## ACTION ITEM
Using the records below, write out again exactly the lines that begin at the line containing "-- pv_equiv track=rewrite" and end at the line containing "-> Cost Reduction", and no other lines.

(DATASET)

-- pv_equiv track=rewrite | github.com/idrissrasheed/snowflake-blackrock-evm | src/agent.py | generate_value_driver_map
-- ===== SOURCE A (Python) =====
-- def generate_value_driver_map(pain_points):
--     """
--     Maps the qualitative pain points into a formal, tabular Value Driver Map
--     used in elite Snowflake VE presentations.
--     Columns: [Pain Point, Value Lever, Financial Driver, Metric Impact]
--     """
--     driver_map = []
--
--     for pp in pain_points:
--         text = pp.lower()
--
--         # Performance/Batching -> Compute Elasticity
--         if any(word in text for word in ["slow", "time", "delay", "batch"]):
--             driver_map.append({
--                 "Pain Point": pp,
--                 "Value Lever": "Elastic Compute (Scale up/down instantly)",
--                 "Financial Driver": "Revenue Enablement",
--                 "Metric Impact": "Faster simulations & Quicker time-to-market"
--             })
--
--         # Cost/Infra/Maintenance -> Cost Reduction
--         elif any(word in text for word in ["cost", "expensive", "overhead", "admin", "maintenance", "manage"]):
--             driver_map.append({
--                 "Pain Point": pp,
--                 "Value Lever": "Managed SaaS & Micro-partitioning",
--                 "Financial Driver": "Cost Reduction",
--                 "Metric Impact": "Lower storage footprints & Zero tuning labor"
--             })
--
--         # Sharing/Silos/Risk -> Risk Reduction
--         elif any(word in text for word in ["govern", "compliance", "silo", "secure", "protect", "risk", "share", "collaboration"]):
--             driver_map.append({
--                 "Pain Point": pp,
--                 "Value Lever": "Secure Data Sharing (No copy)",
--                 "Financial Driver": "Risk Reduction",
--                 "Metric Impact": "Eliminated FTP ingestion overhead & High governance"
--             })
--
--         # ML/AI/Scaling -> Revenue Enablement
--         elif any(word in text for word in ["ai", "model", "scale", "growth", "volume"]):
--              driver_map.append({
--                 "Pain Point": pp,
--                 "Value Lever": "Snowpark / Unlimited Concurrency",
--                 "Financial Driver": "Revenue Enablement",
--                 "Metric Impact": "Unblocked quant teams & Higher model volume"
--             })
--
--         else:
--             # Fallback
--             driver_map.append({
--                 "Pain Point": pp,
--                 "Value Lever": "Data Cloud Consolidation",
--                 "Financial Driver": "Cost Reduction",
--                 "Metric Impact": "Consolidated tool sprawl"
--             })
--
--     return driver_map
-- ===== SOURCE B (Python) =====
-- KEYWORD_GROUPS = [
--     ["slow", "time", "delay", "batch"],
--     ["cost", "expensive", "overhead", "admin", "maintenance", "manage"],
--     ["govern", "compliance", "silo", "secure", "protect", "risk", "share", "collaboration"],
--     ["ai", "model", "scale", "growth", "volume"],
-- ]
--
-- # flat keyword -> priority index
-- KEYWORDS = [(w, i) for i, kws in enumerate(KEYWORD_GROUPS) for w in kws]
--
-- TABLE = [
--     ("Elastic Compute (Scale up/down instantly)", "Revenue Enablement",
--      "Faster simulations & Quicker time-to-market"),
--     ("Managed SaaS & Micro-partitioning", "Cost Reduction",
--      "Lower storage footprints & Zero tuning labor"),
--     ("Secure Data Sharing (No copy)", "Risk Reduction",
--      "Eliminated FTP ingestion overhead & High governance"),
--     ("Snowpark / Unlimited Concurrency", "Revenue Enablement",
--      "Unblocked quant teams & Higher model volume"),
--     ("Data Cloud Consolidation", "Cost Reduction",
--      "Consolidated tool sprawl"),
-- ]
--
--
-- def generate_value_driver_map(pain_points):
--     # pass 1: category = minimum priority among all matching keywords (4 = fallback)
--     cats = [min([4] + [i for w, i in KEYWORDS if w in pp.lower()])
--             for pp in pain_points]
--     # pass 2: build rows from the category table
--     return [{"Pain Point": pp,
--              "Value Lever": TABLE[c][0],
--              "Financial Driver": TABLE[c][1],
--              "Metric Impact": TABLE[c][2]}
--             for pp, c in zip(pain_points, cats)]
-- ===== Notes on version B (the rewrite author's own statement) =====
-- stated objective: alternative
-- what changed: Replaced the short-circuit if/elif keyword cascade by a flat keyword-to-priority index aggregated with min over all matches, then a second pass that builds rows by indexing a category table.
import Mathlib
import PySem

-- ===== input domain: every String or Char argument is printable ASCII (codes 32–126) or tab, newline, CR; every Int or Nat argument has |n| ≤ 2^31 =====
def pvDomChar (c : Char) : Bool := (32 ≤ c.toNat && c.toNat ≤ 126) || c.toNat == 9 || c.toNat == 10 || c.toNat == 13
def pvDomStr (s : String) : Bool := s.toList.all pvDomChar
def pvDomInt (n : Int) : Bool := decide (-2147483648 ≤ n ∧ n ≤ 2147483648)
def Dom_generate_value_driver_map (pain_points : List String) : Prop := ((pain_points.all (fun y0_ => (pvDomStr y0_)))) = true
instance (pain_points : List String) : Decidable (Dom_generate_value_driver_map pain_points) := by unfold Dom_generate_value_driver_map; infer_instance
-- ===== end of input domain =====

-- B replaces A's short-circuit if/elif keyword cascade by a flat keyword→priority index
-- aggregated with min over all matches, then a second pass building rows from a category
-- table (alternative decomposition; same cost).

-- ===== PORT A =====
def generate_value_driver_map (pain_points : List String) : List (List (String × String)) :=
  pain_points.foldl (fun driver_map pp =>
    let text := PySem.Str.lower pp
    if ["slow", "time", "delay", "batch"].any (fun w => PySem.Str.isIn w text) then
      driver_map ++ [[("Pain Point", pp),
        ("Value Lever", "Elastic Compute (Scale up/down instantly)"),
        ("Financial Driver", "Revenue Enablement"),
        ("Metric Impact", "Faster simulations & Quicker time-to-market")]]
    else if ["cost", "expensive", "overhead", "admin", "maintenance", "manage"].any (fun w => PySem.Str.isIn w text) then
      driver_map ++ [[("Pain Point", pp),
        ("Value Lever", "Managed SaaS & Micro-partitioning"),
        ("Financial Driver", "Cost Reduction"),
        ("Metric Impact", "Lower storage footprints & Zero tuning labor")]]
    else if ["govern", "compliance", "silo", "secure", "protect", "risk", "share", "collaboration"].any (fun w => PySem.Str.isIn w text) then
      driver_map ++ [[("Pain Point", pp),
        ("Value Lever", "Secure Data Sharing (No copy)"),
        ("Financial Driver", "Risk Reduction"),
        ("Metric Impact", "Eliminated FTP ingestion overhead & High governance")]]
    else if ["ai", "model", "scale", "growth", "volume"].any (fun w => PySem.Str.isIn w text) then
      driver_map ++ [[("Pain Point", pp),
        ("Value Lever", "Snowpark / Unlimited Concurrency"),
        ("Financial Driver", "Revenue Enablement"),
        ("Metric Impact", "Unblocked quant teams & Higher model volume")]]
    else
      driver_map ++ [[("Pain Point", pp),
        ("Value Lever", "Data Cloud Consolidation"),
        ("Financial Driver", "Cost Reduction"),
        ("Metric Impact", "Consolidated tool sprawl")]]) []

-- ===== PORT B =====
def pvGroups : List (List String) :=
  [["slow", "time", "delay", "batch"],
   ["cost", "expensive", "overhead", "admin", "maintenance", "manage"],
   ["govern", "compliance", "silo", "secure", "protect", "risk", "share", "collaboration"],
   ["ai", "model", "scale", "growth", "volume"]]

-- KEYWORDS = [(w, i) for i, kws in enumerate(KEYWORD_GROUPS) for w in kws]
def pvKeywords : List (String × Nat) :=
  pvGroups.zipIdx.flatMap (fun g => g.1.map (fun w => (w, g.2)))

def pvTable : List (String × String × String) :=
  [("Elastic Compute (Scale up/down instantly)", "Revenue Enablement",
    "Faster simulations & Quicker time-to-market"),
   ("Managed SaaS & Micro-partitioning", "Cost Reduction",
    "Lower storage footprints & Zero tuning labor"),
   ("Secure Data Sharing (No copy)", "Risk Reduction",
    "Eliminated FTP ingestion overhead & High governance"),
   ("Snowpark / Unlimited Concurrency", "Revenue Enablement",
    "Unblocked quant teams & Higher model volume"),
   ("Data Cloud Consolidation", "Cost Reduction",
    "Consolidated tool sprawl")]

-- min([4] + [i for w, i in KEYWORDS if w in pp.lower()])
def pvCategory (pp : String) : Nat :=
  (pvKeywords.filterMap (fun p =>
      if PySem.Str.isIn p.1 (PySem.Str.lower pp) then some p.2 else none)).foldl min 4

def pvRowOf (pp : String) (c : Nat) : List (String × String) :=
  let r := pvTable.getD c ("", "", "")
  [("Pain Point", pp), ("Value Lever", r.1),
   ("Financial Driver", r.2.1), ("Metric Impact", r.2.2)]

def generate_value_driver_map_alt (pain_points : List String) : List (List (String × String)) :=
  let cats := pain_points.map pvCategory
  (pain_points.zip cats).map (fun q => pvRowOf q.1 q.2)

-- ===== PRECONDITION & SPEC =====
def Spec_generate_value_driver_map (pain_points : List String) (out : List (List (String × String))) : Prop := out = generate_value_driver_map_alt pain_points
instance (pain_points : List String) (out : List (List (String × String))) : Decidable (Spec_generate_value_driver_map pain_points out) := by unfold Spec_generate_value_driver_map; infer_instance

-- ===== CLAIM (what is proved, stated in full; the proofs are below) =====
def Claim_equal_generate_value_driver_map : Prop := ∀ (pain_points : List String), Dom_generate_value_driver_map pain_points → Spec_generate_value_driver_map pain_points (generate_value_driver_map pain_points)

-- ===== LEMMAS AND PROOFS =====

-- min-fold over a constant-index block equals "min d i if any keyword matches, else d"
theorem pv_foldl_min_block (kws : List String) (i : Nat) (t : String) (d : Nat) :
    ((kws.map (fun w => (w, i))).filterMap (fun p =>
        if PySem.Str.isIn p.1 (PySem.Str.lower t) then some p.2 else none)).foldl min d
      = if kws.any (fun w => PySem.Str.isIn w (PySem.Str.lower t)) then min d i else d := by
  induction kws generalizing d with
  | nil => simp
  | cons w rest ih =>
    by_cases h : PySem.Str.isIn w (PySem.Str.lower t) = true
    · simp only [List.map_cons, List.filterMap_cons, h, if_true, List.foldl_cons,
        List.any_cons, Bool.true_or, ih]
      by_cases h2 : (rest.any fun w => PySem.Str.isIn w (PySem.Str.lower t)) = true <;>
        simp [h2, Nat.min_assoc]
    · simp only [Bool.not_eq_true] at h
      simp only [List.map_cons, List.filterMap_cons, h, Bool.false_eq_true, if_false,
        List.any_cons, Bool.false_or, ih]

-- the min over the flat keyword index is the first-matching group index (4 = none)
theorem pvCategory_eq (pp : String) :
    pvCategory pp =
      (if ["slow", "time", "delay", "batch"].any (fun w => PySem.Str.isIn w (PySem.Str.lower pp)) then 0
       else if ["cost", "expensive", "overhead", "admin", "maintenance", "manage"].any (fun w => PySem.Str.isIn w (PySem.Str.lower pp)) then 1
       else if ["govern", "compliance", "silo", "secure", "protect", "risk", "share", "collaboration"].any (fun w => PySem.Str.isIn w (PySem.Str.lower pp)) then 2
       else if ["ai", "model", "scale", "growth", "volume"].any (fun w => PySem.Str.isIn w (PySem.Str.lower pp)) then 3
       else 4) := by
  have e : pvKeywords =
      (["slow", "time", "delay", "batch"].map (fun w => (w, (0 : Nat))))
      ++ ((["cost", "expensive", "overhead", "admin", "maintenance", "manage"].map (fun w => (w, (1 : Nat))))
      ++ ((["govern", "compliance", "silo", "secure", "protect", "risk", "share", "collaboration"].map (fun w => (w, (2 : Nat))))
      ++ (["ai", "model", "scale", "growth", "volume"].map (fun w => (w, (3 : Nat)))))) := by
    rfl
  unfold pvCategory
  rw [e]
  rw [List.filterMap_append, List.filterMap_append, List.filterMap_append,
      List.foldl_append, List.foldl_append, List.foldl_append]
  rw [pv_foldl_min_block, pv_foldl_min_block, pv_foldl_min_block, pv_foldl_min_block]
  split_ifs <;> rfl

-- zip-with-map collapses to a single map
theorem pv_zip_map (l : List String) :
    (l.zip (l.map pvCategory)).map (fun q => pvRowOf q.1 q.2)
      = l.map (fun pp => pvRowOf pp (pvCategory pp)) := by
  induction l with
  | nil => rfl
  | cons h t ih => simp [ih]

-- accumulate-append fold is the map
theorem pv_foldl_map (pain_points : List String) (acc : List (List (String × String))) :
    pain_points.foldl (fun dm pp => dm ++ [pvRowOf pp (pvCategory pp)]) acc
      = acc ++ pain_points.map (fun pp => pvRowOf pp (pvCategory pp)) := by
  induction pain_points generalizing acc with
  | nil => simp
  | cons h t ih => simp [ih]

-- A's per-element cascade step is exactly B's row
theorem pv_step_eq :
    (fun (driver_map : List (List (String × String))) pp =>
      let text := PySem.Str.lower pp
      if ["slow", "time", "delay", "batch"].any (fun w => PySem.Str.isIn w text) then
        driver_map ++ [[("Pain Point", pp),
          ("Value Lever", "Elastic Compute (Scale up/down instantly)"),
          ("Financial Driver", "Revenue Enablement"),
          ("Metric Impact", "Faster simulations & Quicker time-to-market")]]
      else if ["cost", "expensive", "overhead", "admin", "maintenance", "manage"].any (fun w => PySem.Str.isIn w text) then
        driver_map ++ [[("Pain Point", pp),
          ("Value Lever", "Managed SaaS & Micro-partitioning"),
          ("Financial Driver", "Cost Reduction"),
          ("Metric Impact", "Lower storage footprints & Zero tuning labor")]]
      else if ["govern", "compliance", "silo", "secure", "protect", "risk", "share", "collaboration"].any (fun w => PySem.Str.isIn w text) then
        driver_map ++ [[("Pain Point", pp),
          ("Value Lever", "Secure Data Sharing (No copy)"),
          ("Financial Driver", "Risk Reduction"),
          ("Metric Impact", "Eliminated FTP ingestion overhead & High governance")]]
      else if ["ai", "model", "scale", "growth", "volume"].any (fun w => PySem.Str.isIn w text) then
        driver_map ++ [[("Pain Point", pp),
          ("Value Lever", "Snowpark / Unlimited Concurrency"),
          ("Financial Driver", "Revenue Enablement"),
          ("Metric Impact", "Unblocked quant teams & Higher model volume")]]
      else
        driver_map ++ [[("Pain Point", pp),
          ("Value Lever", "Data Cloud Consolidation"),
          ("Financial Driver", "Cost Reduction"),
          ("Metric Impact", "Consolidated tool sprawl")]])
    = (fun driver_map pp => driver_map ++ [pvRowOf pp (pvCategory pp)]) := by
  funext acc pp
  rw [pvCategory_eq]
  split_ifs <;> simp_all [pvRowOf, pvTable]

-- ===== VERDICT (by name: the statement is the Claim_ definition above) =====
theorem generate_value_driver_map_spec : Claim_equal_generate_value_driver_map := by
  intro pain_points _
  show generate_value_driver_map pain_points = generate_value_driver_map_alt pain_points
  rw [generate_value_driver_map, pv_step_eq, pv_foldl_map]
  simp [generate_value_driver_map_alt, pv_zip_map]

(End DATASET)
(DATASET)

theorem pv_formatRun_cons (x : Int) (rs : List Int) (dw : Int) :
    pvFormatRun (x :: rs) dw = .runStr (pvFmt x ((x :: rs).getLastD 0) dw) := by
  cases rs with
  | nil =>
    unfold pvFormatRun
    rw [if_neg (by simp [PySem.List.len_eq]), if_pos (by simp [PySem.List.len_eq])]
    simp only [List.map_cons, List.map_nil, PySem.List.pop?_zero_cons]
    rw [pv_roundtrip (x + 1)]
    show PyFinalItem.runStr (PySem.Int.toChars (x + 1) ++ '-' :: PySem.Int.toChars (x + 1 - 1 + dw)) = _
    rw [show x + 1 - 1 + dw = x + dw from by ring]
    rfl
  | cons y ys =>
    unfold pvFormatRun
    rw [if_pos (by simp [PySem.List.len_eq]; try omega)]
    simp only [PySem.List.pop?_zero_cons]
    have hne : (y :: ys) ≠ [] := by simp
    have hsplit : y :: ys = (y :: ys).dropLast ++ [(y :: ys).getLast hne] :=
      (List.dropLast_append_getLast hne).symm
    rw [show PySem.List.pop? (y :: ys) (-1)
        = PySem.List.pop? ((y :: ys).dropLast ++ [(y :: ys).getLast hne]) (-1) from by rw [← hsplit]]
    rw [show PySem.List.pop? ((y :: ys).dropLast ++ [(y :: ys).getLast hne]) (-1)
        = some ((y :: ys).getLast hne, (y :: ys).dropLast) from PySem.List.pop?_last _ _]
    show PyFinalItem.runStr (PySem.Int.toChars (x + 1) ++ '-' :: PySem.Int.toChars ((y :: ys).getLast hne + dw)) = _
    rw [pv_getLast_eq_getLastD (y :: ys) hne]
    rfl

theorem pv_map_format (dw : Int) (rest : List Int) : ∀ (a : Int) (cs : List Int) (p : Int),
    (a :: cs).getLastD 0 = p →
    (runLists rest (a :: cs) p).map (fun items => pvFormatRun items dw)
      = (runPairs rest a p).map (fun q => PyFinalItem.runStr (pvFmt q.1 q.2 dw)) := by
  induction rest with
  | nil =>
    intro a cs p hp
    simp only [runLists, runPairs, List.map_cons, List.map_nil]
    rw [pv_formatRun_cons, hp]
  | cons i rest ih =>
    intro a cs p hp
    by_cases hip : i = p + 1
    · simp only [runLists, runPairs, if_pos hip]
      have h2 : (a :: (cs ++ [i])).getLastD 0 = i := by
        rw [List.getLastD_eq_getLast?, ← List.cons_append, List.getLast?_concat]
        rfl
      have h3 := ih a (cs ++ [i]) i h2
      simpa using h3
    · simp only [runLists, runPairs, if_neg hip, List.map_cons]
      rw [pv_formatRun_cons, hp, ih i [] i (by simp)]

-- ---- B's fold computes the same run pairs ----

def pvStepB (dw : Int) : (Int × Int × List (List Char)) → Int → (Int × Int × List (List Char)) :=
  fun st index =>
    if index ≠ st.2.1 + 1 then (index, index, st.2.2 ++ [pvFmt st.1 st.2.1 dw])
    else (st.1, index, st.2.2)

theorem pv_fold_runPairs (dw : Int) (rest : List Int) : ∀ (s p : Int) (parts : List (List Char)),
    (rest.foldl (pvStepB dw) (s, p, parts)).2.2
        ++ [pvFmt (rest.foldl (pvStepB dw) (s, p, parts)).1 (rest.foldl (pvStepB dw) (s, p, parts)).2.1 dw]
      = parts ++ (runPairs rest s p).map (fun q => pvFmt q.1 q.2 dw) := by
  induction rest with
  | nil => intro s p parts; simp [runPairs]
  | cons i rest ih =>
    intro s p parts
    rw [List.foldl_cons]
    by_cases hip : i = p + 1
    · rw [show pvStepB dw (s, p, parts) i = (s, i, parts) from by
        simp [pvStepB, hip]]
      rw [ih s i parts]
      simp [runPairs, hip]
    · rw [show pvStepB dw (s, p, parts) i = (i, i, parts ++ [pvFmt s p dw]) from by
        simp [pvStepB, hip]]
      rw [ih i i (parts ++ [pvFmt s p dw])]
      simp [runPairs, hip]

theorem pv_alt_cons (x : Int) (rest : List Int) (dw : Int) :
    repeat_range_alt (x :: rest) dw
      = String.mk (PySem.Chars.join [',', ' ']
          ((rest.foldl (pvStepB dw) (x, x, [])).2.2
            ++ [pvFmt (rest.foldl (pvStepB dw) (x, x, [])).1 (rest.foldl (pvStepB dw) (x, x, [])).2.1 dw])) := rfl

(End DATASET)

## REPLY TO THE EXERCISE
-- pv_equiv track=rewrite | github.com/idrissrasheed/snowflake-blackrock-evm | src/agent.py | generate_value_driver_map
-- ===== SOURCE A (Python) =====
-- def generate_value_driver_map(pain_points):
--     """
--     Maps the qualitative pain points into a formal, tabular Value Driver Map
--     used in elite Snowflake VE presentations.
--     Columns: [Pain Point, Value Lever, Financial Driver, Metric Impact]
--     """
--     driver_map = []
--
--     for pp in pain_points:
--         text = pp.lower()
--
--         # Performance/Batching -> Compute Elasticity
--         if any(word in text for word in ["slow", "time", "delay", "batch"]):
--             driver_map.append({
--                 "Pain Point": pp,
--                 "Value Lever": "Elastic Compute (Scale up/down instantly)",
--                 "Financial Driver": "Revenue Enablement",
--                 "Metric Impact": "Faster simulations & Quicker time-to-market"
--             })
--
--         # Cost/Infra/Maintenance -> Cost Reduction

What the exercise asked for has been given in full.